There was no movement from the driver, and I hoped like hell the crash hadn’t killed him. The sense of evil—of anger and fury—was very much alive, however, and it sharpened abruptly even as I stood there.

“He’s here,” I said, and wished it didn’t sound like we were all in the middle of some B-grade horror movie.

“Where, precisely?” the third magi said.

“If I knew for sure, I’d tell you.”

“I thought you could see souls?”

“I can. This one is just hiding.” I stepped sideways, trying to get a better view of the car and the driver.

He was alive, thankfully, because he was breathing. But whether he was knocked out, or merely waiting for the unwary to step into his web was something I couldn’t tell from where I stood.

Which meant I’d have to move again.

And I
so
didn’t want to get any closer to that thick scent of anger and death.

I edged sideways a little more. The driver was big, hairy, and, even from this distance, smelled human. Meaning he was a threat only in the way all men with big fists were a threat.

I blew out a breath, then walked closer. A dark stream of fluid poured down the driver’s rough features, then leapt off his chin to join the ever-widening stain on the front of his crisp white shirt. It didn’t take a wolf’s nose to realize it was blood. Maybe he
was
out cold. The wound had to be pretty bad to be bleeding that hard, and humans weren’t as thick-skinned or as tolerant to pain as us wolves.
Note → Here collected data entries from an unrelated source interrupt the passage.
theorem pvFilter_lt_ext (N a b : Nat) (P : Nat → Bool) (hab : a ≤ b) (hbN : b < N)
    (hnone : ∀ s, a ≤ s → s < b → P s = false) (hb : P b = true) :
    (List.range N).filter (fun s => P s && decide (s < b+1)) =
      (List.range N).filter (fun s => P s && decide (s < a)) ++ [b] := by
  induction N with
  | zero => omega
  | succ N ih =>
    rw [List.range_succ, List.filter_append, List.filter_append]
    rcases Nat.lt_trichotomy b N with h1 | h1 | h1
    · have d1 : ¬ N ≤ b := by omega
      have d2 : ¬ N < a := by omega
      rw [ih h1]
      simp [d2, d1]
    · subst h1
      have e1 : (List.filter (fun s => P s && decide (s < b+1)) [b]) = [b] := by
        simp [hb]
      have e2 : (List.filter (fun s => P s && decide (s < a)) [b]) = [] := by
        have d2 : ¬ b < a := by omega
        simp [d2]
      rw [e1, e2, List.append_nil]
      congr 1
      apply List.filter_congr
      intro s hs
      simp only [List.mem_range] at hs
      by_cases h4 : s < a
      · have h5 : s < b+1 := by omega
        simp [h4, h5]
      · have hPs : P s = false := hnone s (by omega) hs
        simp [hPs]
    · omega

theorem pvFindLoop_spec (t p : List Char) (hp : p ≠ []) (fuel : Nat) :
    ∀ (pos : Nat) (acc : List Nat),
    pos ≤ t.length →
    acc = (List.range (t.length + 1 - p.length)).filter
            (fun s => decide (p <+: t.drop s) && decide (s < pos)) →
    t.length + 1 - pos ≤ fuel →
    pvFindLoop t p fuel pos acc = pvOccUpTo t p t.length := by
  have hp1 : 1 ≤ p.length := List.length_pos_of_ne_nil hp
  induction fuel with
  | zero => intro pos acc hpos hacc hfuel; omega
  | succ fuel ih =>
    intro pos acc hpos hacc hfuel
    simp only [pvFindLoop]
    by_cases hneg : PySem.Chars.findFrom t p (pos : Int) = -1
    · simp only [if_pos hneg]
      have hno : ¬ p <:+: t.drop pos :=
        (PySem.Chars.findFrom_natCast_eq_neg_one_iff t p pos hpos).mp hneg
      rw [hacc]
      unfold pvOccUpTo
      apply List.filter_congr
      intro s hs
      simp only [List.mem_range] at hs
      by_cases hps : p <+: t.drop s
      · have hlt : s < pos := by
          by_contra hge
          apply hno
          have hdd : t.drop s = (t.drop pos).drop (s - pos) := by
            rw [List.drop_drop]; congr 1; omega
          rw [hdd] at hps
          exact hps.isInfix.trans (List.drop_suffix _ _).isInfix
        simp [hps, hlt]
      · simp [hps]
    · simp only [if_neg hneg]
      have hspec := PySem.Chars.findFrom_natCast_spec t p pos hpos hneg
      set fp := PySem.Chars.findFrom t p (pos : Int) with hfp
      have hposle : (pos : Int) ≤ fp := hspec.1
      have hpref : p <+: t.drop fp.toNat := hspec.2.1
      have hmin := hspec.2.2
      have hbound : fp.toNat + p.length ≤ t.length := by
        have h := hpref.length_le
        simp only [List.length_drop] at h
        omega
      have hposle' : pos ≤ fp.toNat := by omega
      apply ih (fp.toNat + 1) (acc ++ [fp.toNat]) (by omega) ?_ (by omega)
      rw [hacc, pvFilter_lt_ext (t.length + 1 - p.length) pos fp.toNat
        (fun s => decide (p <+: t.drop s)) hposle' (by omega) ?_ (by simp [hpref])]
      intro s hs1 hs2
      simp [hmin s hs1 hs2]

theorem pvPorts_eq (text pattern : String) :
    highlight_matches text pattern = highlight_matches_alt text pattern := by
  unfold highlight_matches highlight_matches_alt
  by_cases h0 : pattern = ""
  · simp [h0]
  · simp only [if_neg h0]
    have hPne : (PySem.Str.lower pattern).toList ≠ [] := by
      rw [PySem.Str.toList_lower]
      simp [PySem.Chars.lower]
      simpa using h0
    have hP1 : 1 ≤ (PySem.Str.lower pattern).toList.length := List.length_pos_of_ne_nil hPne
    have hPlen : (PySem.Str.lower pattern).toList.length = pattern.toList.length := by
      rw [PySem.Str.toList_lower]; simp [PySem.Chars.lower]
    set P := (PySem.Str.lower pattern).toList with hPdef
    set T := (PySem.Str.lower text).toList with hTdef
    have hF1 : pvF P 1 = 0 := by have := pvF_lt P 1 le_rfl; omega
    have hlps : ∀ m, m < P.length →
        (pvLpsLoop P (2 * P.length + 1) ((List.replicate P.length 0).set 0 0) 0 1).getD m 0
          = pvF P (m+1) := by
      apply pvLpsLoop_spec P (2 * P.length + 1) ((List.replicate P.length 0).set 0 0) 0 1
      · simp
      · exact le_refl 1
      · exact hP1
      · intro m hm
        have hm0 : m = 0 := by omega
        subst hm0
        rw [hF1]
        simp [List.getD_eq_getElem?_getD]
      · omega
      · simp
      · intro _ b hb1 hb2 _; omega
      · omega
    have hA : pvKmpLoop P (pvLpsLoop P (2 * P.length + 1) ((List.replicate P.length 0).set 0 0) 0 1)
        T (2 * T.length + 1) 0 0 [] = pvOccUpTo T P T.length := by
      apply pvKmpLoop_spec P T _ hPne hlps (2 * T.length + 1) 0 0 []
      · exact le_refl 0
      · exact Nat.zero_le _
      · omega
      · simp
      · intro _ m hm1 hm2 hsf
        exfalso
        rw [List.take_zero] at hsf
        have h := List.suffix_nil.mp hsf
        have hl := congrArg List.length h
        simp only [List.length_take, List.length_nil] at hl
        omega
      · have h1 : 0 + 1 - P.length = 0 := by omega
        simp [pvOccUpTo, h1]
      · omega
    have hB : pvFindLoop T P (T.length + 1) 0 [] = pvOccUpTo T P T.length := by
      apply pvFindLoop_spec T P hPne (T.length + 1) 0 []
      · exact Nat.zero_le _
      · simp
      · omega
    rw [hA, hB, hPlen]

-- ===== VERDICT =====

theorem highlight_matches_spec : Claim_equal_highlight_matches := by
  intro text pattern _
  unfold Spec_highlight_matches
  exact pvPorts_eq text pattern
He needed help and he needed it fast, but there was little I could do for him until Wilson was under control. Until then, paramedics just meant more bodies for Wilson to use.

“Sir?” I said loudly, my voice seeming to jar against the darkness. “Sir? Can you hear me? Are you all right?”
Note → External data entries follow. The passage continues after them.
-- pv_equiv track=rewrite | github.com/PranavMishra17/Streaming-Digit-Detector | ml_training/data/dataset_loader.py | _extract_label_from_filename
-- ===== SOURCE A (Python) =====
-- from typing import Dict, Tuple, Optional, List, Any
--
-- def _extract_label_from_filename(item: Dict) -> int:
--     """Extract digit label from filename if not in metadata."""
--     try:
--         # Attempt to extract from filename or path
--         filename = item.get('path', item.get('filename', ''))
--         # Look for digit in filename (0-9)
--         for digit in range(10):
--             if str(digit) in filename:
--                 return digit
--         return 0  # Default fallback
--     except:
--         return 0
-- ===== SOURCE B (Python) =====
-- def _extract_label_from_filename(item) -> int:
--     """Extract digit label from filename if not in metadata."""
--     try:
--         filename = item.get('path', item.get('filename', ''))
--         best = None
--         for ch in filename:
--             if ch in '0123456789':
--                 v = int(ch)
--                 if best is None or v < best:
--                     best = v
--         return best if best is not None else 0
--     except:
--         return 0
-- ===== Notes on version B (the rewrite author's own statement) =====
-- stated objective: alternative
-- what changed: A scans for each digit 0..9 in turn with ten substring searches and returns the first one found; B makes a single left-to-right pass over the filename keeping the smallest ASCII digit character seen, returning it (or 0 if none).
import Mathlib
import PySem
For several seconds, there was no response. Then the driver’s head turned and he looked at me. His eyes were brown and staring, and there was absolutely nothing remotely resembling life or humanity in them.

He might be unconscious, he might be close to death, but none of that mattered because, right now, it was the dead who controlled him.

“He’s in the driver,” I said to the magi. “Can you guys amp up your summoning strength or something?”

“It’s not like there’s a dial we can turn,” she replied crossly.

“Well, you’d better do something, because this bad boy doesn’t seem inclined to move.”

Of course, the minute the words were out of my mouth, the driver
did
move, thrusting the car door open and lunging toward me. I leapt back from his grasping fingertips then swung around, lashing out with a booted foot. The blow hit the already-bloody side of his face and sent him flying. His head smacked against the corner of the door. Bone cracked and more blood appeared as he slumped to the ground.